According to a story from Hindawi, a recent study focused on congenital central hypoventilation syndrome serves to bring to light the importance of genetic testing of close family members based on family history. In this example four family members were involved. Two had previously been diagnosed with congenital central hypoventilation syndrome (CCHS) and two who had previously been considered asymptomatic were tested and received a positive diagnosis.
About Congenital Central Hypoventilation Syndrome (CCHS)
CCHS is linked to genetic abnormalities that affect the PHOX2B gene, which is responsible for the production of a transcription factor that is critical for normal development of the nervous system, particularly the autonomic nervous system, which controls involuntary activities that the body automatically does, such as breathing or blinking. CCHS can also be associated with Hirschsprung’s disease and neuroblastoma. The characteristic symptom is the halting of breathing during sleep, which results in low oxygen levels and a dangerous build up of carbon dioxide in the patient’s body.

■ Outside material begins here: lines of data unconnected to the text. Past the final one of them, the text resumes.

-- pv_equiv track=rewrite | github.com/DanielDPW/Praktikum-Daspro-IF1210 | Praktikum-6/1/main.py | turn_to_array
-- ===== SOURCE A (Python) =====
-- def turn_to_array(str):
--     x = ''
--     y = []
--     num = ['0','1','2','3','4','5','6','7','8','9','-']
--     for char in str:
--         if char in num and not '':
--             x = x + char
--         else:
--             y.append(x)
--             x = ''
--     if x:
--         y.append(x)
--     return y
-- ===== SOURCE B (Python) =====
-- def turn_to_array(str):
--     # Two-pointer slicing: record the start of the current numeric run and cut
--     # slices at separators, instead of accumulating characters one by one.
--     parts = []
--     start = 0
--     for i, ch in enumerate(str):
--         if ch not in '0123456789-':
--             parts.append(str[start:i])
--             start = i + 1
--     if start < len(str):
--         parts.append(str[start:])
--     return parts
-- ===== Notes on version B (the rewrite author's own statement) =====
-- stated objective: alternative
-- what changed: Replaces A's per-character string accumulation (growing x by concatenation and resetting it) with a two-pointer scheme that remembers the start index of the current numeric run and appends whole slices str[start:i] at separators, plus one final slice; slicing avoids the repeated-concatenation cost on long numeric runs.
import Mathlib
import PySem

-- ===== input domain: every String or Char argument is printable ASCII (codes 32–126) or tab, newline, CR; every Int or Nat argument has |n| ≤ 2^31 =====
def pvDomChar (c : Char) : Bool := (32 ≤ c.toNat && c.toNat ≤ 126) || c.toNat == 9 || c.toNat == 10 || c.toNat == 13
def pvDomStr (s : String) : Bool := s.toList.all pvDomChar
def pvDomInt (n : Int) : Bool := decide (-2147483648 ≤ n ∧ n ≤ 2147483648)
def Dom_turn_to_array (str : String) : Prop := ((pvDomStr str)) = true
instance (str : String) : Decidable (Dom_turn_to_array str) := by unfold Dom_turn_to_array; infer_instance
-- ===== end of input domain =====

-- B replaces A's character-by-character accumulator with a two-pointer scheme
-- appending whole slices at separators; same return value on every input.

-- ===== PORT A =====
-- the literal list 'num' of A (shared: B's membership test 'ch not in "0123456789-"' checks the same characters)
def pvNum : List Char := ['0','1','2','3','4','5','6','7','8','9','-']

-- A's loop body: state (x, y); 'char in num and not '''' — "not ''" is constantly True in Python
def pvAStep (xy : List Char × List String) (c : Char) : List Char × List String :=
  if pvNum.contains c then (xy.1 ++ [c], xy.2) else ([], xy.2 ++ [String.ofList xy.1])

def turn_to_array (str : String) : List String :=
  let r := str.toList.foldl pvAStep ([], [])
  if r.1 = [] then r.2 else r.2 ++ [String.ofList r.1]

-- ===== PORT B =====
-- B's loop body over enumerate(str): state (parts, start); appends the slice str[start:i] at a separator
def pvBStep (cs : List Char) (ps : List String × Int) (ic : Int × Char) : List String × Int :=
  if ¬ pvNum.contains ic.2 then
    (ps.1 ++ [String.ofList (PySem.List.slice cs (some ps.2) (some ic.1))], ic.1 + 1)
  else ps

def turn_to_array_alt (str : String) : List String :=
  let cs := str.toList
  let r := (PySem.List.enumerate cs 0).foldl (pvBStep cs) ([], 0)
  if r.2 < (cs.length : Int) then r.1 ++ [String.ofList (PySem.List.slice cs (some r.2) none)] else r.1

-- ===== PRECONDITION & SPEC =====
def Spec_turn_to_array (str : String) (out : List String) : Prop := out = turn_to_array_alt str
instance (str : String) (out : List String) : Decidable (Spec_turn_to_array str out) := by unfold Spec_turn_to_array; infer_instance

-- ===== CLAIM (what is proved, stated in full; the proofs are below) =====
def Claim_equal_turn_to_array : Prop := ∀ (str : String), Dom_turn_to_array str → Spec_turn_to_array str (turn_to_array str)

-- ===== LEMMAS AND PROOFS =====

-- A's accumulator after processing full.take i, having last reset at index start,
-- is the slice (full.drop start).take (i - start); both finishes then agree.
lemma pv_key (full : List Char) : ∀ (tail : List Char) (i start : Nat) (y : List String),
    tail = full.drop i → start ≤ i →
    (let r := tail.foldl pvAStep ((full.drop start).take (i - start), y);
     if r.1 = [] then r.2 else r.2 ++ [String.ofList r.1])
    = (let r := (PySem.List.enumerate tail (i : Int)).foldl (pvBStep full) (y, (start : Int));
       if r.2 < (full.length : Int) then r.1 ++ [String.ofList (PySem.List.slice full (some r.2) none)] else r.1) := by
  intro tail
  induction tail with
  | nil =>
    intro i start y htail hsi
    have hlen : full.length ≤ i := by
      have := List.drop_eq_nil_iff.mp htail.symm
      omega
    have hx : (full.drop start).take (i - start) = full.drop start := by
      apply List.take_of_length_le
      simp
      omega
    simp only [PySem.List.enumerate_nil, List.foldl_nil, hx]
    rw [PySem.List.slice_from_natCast]
    have hdrop : full.drop start = [] ↔ full.length ≤ start := List.drop_eq_nil_iff
    by_cases hse : full.length ≤ start
    · have : full.drop start = [] := hdrop.mpr hse
      simp [this]
      omega
    · have : ¬ full.drop start = [] := fun h => hse (hdrop.mp h)
      simp [this]
      omega
  | cons c rest ih =>
    intro i start y htail hsi
    have hi : i < full.length := by
      by_contra h
      have : full.drop i = [] := List.drop_eq_nil_iff.mpr (by omega)
      rw [this] at htail
      exact absurd htail (by simp)
    have hrest : rest = full.drop (i + 1) := by
      have := congrArg List.tail htail
      simpa [List.tail_drop] using this
    have hci : full[i]? = some c := by
      have h0 : (full.drop i)[0]? = some c := by rw [← htail]; rfl
      rw [List.getElem?_drop] at h0
      simpa using h0
    have hxsucc : (full.drop start).take (i + 1 - start)
        = (full.drop start).take (i - start) ++ [c] := by
      have h1 : i + 1 - start = (i - start) + 1 := by omega
      rw [h1, List.take_add_one, List.getElem?_drop]
      have h2 : start + (i - start) = i := by omega
      rw [h2, hci]
      rfl
    rw [PySem.List.enumerate_cons]
    by_cases hc : pvNum.contains c
    · -- numeric character: A extends x, B leaves (parts, start) unchanged
      simp only [List.foldl_cons, pvAStep, pvBStep, hc, if_pos, not_true]
      simp only [← hxsucc]
      have := ih (i + 1) start y hrest (by omega)
      push_cast at this ⊢
      exact this
    · -- separator: A appends x and resets, B appends the slice and moves start
      simp only [List.foldl_cons, pvAStep, pvBStep, hc]
      have hsl : PySem.List.slice full (some (start : Int)) (some (i : Int))
          = (full.drop start).take (i - start) := PySem.List.slice_natCast full start i
      have hz : ((full.drop (i + 1)).take ((i + 1) - (i + 1)) : List Char) = [] := by simp
      have := ih (i + 1) (i + 1) (y ++ [String.ofList ((full.drop start).take (i - start))]) hrest (le_refl _)
      rw [hz] at this
      rw [hsl]
      push_cast at this ⊢
      exact this

-- ===== VERDICT (by name: the statement is the Claim_ definition above) =====
theorem turn_to_array_spec : Claim_equal_turn_to_array := by
  intro str _
  unfold Spec_turn_to_array turn_to_array turn_to_array_alt
  have h := pv_key str.toList str.toList 0 0 [] (by simp) (le_refl _)
  simpa using h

Other symptoms include problems with swallowing, darkened skin color, headache, fatigue, abnormal blood pressure and heart rate, excessive sweating, abnormalities in pain sensitivity, constipation, sleepiness, and insomnia. Patients with CCHS are also more sensitive to narcotics and sedative drugs. At this juncture, CCHS patients require some sort of breathing assistance, such as a diaphragm pacemaker or mechanical ventilation, in order to stay alive. Learn more about this disease here.
About The Study
The family members that were part of the study were a mother and three of her children. These children had different biological fathers and displayed varying degrees of symptoms. The most severely affected subject was a seven year old boy who had a history of breathing problems soon after birth, including the need for mechanical ventilation. He currently requires ventilation support during sleep and suffers from cognitive deficits because of CCHS. The boy’s one year old half-sister was also diagnosed with CCHS and also faced breathing problems within days following birth. She currently faces difficulties with motor development, cognition, and speech.
These cases prompted testing for their mother and ten year old brother. While these two did not display serious symptoms associated with CCHS, they tested positive for mutations affecting PHOX2B. Even though they didn’t have symptoms, knowledge that these mutations are present is important so that they can receive genetic counseling related to the potential long-term risks.